*PROVIDED ENTRIES*
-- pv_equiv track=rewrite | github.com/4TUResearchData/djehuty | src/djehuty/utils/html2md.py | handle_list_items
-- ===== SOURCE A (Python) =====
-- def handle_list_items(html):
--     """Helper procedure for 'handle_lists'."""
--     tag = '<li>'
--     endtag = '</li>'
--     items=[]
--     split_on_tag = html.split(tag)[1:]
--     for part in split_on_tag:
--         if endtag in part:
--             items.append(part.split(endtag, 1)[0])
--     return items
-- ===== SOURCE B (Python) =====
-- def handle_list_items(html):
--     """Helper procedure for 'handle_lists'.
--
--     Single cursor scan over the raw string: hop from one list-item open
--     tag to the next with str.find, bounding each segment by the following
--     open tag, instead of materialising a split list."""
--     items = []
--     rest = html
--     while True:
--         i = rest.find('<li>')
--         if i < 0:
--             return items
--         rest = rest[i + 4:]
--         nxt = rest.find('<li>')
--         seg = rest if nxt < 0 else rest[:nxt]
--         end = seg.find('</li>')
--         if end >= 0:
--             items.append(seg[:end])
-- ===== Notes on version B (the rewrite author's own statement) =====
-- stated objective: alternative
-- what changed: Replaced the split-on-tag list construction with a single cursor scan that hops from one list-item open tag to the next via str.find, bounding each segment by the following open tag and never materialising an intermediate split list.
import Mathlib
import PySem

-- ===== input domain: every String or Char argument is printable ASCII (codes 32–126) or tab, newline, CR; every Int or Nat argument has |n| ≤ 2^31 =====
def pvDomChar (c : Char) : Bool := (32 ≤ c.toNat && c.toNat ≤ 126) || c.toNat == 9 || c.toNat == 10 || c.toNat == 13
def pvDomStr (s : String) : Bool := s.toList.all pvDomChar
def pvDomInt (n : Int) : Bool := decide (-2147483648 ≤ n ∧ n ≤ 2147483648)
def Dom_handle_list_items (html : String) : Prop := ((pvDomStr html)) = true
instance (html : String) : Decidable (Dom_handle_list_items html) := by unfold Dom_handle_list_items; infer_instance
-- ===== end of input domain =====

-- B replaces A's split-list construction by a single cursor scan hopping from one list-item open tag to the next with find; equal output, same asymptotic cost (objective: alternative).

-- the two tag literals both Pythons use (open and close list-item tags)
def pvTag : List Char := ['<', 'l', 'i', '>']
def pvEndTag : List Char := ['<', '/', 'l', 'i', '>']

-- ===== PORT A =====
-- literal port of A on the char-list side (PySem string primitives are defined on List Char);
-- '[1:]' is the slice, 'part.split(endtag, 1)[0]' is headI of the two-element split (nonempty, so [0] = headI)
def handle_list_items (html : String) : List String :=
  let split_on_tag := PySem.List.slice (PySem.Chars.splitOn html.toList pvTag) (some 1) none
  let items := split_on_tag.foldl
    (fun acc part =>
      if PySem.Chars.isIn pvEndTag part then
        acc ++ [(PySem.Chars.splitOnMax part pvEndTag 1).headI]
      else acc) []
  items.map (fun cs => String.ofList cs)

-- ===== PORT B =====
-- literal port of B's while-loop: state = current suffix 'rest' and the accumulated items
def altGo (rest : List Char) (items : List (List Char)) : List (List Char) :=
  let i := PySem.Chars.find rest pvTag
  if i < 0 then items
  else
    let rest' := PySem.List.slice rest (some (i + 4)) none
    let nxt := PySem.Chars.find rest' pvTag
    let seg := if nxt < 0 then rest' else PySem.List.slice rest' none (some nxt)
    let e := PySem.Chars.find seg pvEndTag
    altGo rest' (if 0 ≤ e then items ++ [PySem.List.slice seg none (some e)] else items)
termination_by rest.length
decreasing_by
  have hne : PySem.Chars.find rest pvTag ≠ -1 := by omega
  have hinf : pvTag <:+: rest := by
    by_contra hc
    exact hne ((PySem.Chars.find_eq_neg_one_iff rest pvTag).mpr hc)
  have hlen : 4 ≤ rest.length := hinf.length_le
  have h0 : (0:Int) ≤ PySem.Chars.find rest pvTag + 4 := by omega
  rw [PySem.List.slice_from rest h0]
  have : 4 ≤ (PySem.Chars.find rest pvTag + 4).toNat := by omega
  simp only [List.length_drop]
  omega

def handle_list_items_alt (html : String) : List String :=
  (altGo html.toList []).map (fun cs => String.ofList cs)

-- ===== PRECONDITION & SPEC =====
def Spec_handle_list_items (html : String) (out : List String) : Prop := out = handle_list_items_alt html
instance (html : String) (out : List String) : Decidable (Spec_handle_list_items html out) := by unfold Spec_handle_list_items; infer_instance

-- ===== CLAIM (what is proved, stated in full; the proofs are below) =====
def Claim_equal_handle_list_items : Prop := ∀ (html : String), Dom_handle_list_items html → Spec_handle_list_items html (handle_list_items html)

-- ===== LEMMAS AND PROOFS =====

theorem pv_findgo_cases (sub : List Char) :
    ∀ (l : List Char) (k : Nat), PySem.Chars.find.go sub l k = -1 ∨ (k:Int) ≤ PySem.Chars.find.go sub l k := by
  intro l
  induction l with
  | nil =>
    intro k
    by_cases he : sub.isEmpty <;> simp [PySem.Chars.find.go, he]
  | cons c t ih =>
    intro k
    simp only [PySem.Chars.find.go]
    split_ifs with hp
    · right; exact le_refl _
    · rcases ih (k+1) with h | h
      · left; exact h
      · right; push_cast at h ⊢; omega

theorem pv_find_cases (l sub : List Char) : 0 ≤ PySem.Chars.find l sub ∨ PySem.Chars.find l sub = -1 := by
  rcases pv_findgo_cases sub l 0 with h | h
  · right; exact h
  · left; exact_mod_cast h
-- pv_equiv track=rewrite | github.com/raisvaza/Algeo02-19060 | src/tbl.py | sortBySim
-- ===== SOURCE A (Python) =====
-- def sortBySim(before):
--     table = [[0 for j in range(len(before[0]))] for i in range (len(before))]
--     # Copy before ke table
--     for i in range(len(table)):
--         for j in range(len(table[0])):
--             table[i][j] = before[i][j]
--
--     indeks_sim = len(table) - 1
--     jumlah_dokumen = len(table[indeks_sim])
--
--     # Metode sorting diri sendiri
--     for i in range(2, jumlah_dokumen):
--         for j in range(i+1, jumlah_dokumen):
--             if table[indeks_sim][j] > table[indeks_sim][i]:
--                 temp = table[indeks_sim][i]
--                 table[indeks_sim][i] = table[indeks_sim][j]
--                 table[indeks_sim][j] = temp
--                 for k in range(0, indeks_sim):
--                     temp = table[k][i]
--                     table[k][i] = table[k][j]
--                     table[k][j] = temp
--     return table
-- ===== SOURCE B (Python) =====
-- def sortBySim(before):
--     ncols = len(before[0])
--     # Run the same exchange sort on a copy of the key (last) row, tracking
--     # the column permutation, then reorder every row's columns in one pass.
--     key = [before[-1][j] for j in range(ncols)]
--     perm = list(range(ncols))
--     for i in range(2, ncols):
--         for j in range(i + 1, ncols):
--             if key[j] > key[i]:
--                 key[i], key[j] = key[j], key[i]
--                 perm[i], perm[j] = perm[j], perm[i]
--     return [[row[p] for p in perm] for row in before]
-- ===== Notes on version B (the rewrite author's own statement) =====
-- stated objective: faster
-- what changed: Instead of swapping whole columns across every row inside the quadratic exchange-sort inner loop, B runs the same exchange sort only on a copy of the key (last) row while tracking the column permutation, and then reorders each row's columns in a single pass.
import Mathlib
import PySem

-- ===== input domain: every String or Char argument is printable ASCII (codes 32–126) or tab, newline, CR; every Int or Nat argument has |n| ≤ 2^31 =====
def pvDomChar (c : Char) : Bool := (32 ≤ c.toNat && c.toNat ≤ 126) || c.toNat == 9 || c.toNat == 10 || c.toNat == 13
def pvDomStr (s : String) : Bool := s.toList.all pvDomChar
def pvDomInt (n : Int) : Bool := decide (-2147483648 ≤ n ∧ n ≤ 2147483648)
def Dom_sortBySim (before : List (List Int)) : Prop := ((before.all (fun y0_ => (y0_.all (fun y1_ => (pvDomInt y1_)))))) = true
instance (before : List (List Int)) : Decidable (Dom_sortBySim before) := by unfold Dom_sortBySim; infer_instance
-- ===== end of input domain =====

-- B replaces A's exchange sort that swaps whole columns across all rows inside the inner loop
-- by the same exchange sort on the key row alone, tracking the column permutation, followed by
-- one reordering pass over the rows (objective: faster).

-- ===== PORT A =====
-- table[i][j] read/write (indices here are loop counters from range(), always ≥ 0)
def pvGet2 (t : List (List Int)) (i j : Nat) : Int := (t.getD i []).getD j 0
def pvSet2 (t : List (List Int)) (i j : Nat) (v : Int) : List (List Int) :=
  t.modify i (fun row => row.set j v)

--

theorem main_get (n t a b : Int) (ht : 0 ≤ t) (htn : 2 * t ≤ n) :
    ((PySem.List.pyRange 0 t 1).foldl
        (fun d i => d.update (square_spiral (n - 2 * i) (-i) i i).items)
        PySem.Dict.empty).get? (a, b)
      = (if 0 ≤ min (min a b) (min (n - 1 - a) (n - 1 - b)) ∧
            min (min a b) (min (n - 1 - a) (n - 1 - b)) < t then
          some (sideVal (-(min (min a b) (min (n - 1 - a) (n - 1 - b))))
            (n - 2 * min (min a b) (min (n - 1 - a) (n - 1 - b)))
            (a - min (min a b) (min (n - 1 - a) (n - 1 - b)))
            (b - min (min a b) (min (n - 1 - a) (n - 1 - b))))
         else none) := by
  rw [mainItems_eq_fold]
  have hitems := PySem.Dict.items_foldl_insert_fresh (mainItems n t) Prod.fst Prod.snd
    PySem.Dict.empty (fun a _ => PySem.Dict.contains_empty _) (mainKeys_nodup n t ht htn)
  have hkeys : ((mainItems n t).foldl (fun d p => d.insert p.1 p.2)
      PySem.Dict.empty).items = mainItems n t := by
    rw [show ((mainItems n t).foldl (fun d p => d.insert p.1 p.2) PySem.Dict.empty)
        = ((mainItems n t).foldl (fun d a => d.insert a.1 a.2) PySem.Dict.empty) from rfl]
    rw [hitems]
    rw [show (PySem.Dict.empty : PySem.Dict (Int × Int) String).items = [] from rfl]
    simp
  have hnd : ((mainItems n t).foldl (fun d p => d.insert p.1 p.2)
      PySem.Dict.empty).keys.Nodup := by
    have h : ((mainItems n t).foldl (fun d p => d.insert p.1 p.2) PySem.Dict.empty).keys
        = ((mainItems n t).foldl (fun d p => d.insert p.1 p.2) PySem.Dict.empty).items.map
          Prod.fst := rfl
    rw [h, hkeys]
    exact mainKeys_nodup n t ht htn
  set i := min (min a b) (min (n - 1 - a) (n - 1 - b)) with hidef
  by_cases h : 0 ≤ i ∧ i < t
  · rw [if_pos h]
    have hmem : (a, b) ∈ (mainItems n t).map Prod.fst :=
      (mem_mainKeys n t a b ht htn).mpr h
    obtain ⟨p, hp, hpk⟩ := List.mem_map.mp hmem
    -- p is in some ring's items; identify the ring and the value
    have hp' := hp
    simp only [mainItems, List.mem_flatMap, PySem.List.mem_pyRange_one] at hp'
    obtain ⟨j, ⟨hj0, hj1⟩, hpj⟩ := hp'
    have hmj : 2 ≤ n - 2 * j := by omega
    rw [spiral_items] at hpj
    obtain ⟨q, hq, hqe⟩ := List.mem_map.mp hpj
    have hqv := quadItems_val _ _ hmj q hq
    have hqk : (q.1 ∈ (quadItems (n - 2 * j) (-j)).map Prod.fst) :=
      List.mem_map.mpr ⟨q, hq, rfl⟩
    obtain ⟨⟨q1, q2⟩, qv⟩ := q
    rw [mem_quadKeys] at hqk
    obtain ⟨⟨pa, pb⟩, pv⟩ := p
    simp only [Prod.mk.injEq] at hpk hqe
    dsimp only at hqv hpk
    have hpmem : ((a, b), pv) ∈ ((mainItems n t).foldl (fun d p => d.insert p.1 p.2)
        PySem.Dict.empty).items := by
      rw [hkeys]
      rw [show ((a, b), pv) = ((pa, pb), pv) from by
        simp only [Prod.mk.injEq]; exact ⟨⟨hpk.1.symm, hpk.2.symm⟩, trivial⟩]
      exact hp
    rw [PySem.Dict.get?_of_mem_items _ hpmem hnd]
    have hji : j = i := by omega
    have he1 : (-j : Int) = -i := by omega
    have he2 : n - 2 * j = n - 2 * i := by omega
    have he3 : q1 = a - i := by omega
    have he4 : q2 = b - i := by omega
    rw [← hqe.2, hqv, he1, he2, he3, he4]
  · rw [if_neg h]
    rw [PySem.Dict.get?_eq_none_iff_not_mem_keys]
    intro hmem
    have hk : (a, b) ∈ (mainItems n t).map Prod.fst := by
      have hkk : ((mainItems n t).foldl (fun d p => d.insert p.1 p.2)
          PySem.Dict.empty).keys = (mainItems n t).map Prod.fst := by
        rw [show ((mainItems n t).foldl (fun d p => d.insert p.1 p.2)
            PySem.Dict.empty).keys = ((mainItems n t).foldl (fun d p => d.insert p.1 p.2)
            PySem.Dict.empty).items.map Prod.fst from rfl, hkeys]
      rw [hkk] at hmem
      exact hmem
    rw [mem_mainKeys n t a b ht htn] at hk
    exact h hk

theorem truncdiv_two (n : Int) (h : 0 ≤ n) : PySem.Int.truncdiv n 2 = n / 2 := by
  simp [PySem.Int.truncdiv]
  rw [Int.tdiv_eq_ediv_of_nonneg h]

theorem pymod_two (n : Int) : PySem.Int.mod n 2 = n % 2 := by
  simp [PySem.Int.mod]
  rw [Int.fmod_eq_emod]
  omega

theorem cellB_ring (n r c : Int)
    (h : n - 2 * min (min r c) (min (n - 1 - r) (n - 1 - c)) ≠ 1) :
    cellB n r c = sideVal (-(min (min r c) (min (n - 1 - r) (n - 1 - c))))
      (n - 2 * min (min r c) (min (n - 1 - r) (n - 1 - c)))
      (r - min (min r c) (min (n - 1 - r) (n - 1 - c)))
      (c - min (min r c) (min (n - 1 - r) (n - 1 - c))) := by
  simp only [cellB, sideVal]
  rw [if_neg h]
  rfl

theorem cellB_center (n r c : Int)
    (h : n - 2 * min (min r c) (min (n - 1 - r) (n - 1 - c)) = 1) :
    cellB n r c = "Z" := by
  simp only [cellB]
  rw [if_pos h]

*TO DO*
Scan the lines above for "-- pv_equiv track=rewrite | github.com/4TUResearchData/djehuty" and for "0 else rest[:nxt]". Repeat exactly the line holding each of them and every line in between.

*YOUR SOLUTION*
-- pv_equiv track=rewrite | github.com/4TUResearchData/djehuty | src/djehuty/utils/html2md.py | handle_list_items
-- ===== SOURCE A (Python) =====
-- def handle_list_items(html):
--     """Helper procedure for 'handle_lists'."""
--     tag = '<li>'
--     endtag = '</li>'
--     items=[]
--     split_on_tag = html.split(tag)[1:]
--     for part in split_on_tag:
--         if endtag in part:
--             items.append(part.split(endtag, 1)[0])
--     return items
-- ===== SOURCE B (Python) =====
-- def handle_list_items(html):
--     """Helper procedure for 'handle_lists'.
--
--     Single cursor scan over the raw string: hop from one list-item open
--     tag to the next with str.find, bounding each segment by the following
--     open tag, instead of materialising a split list."""
--     items = []
--     rest = html
--     while True:
--         i = rest.find('<li>')
--         if i < 0:
--             return items
--         rest = rest[i + 4:]
--         nxt = rest.find('<li>')
--         seg = rest if nxt < 0 else rest[:nxt]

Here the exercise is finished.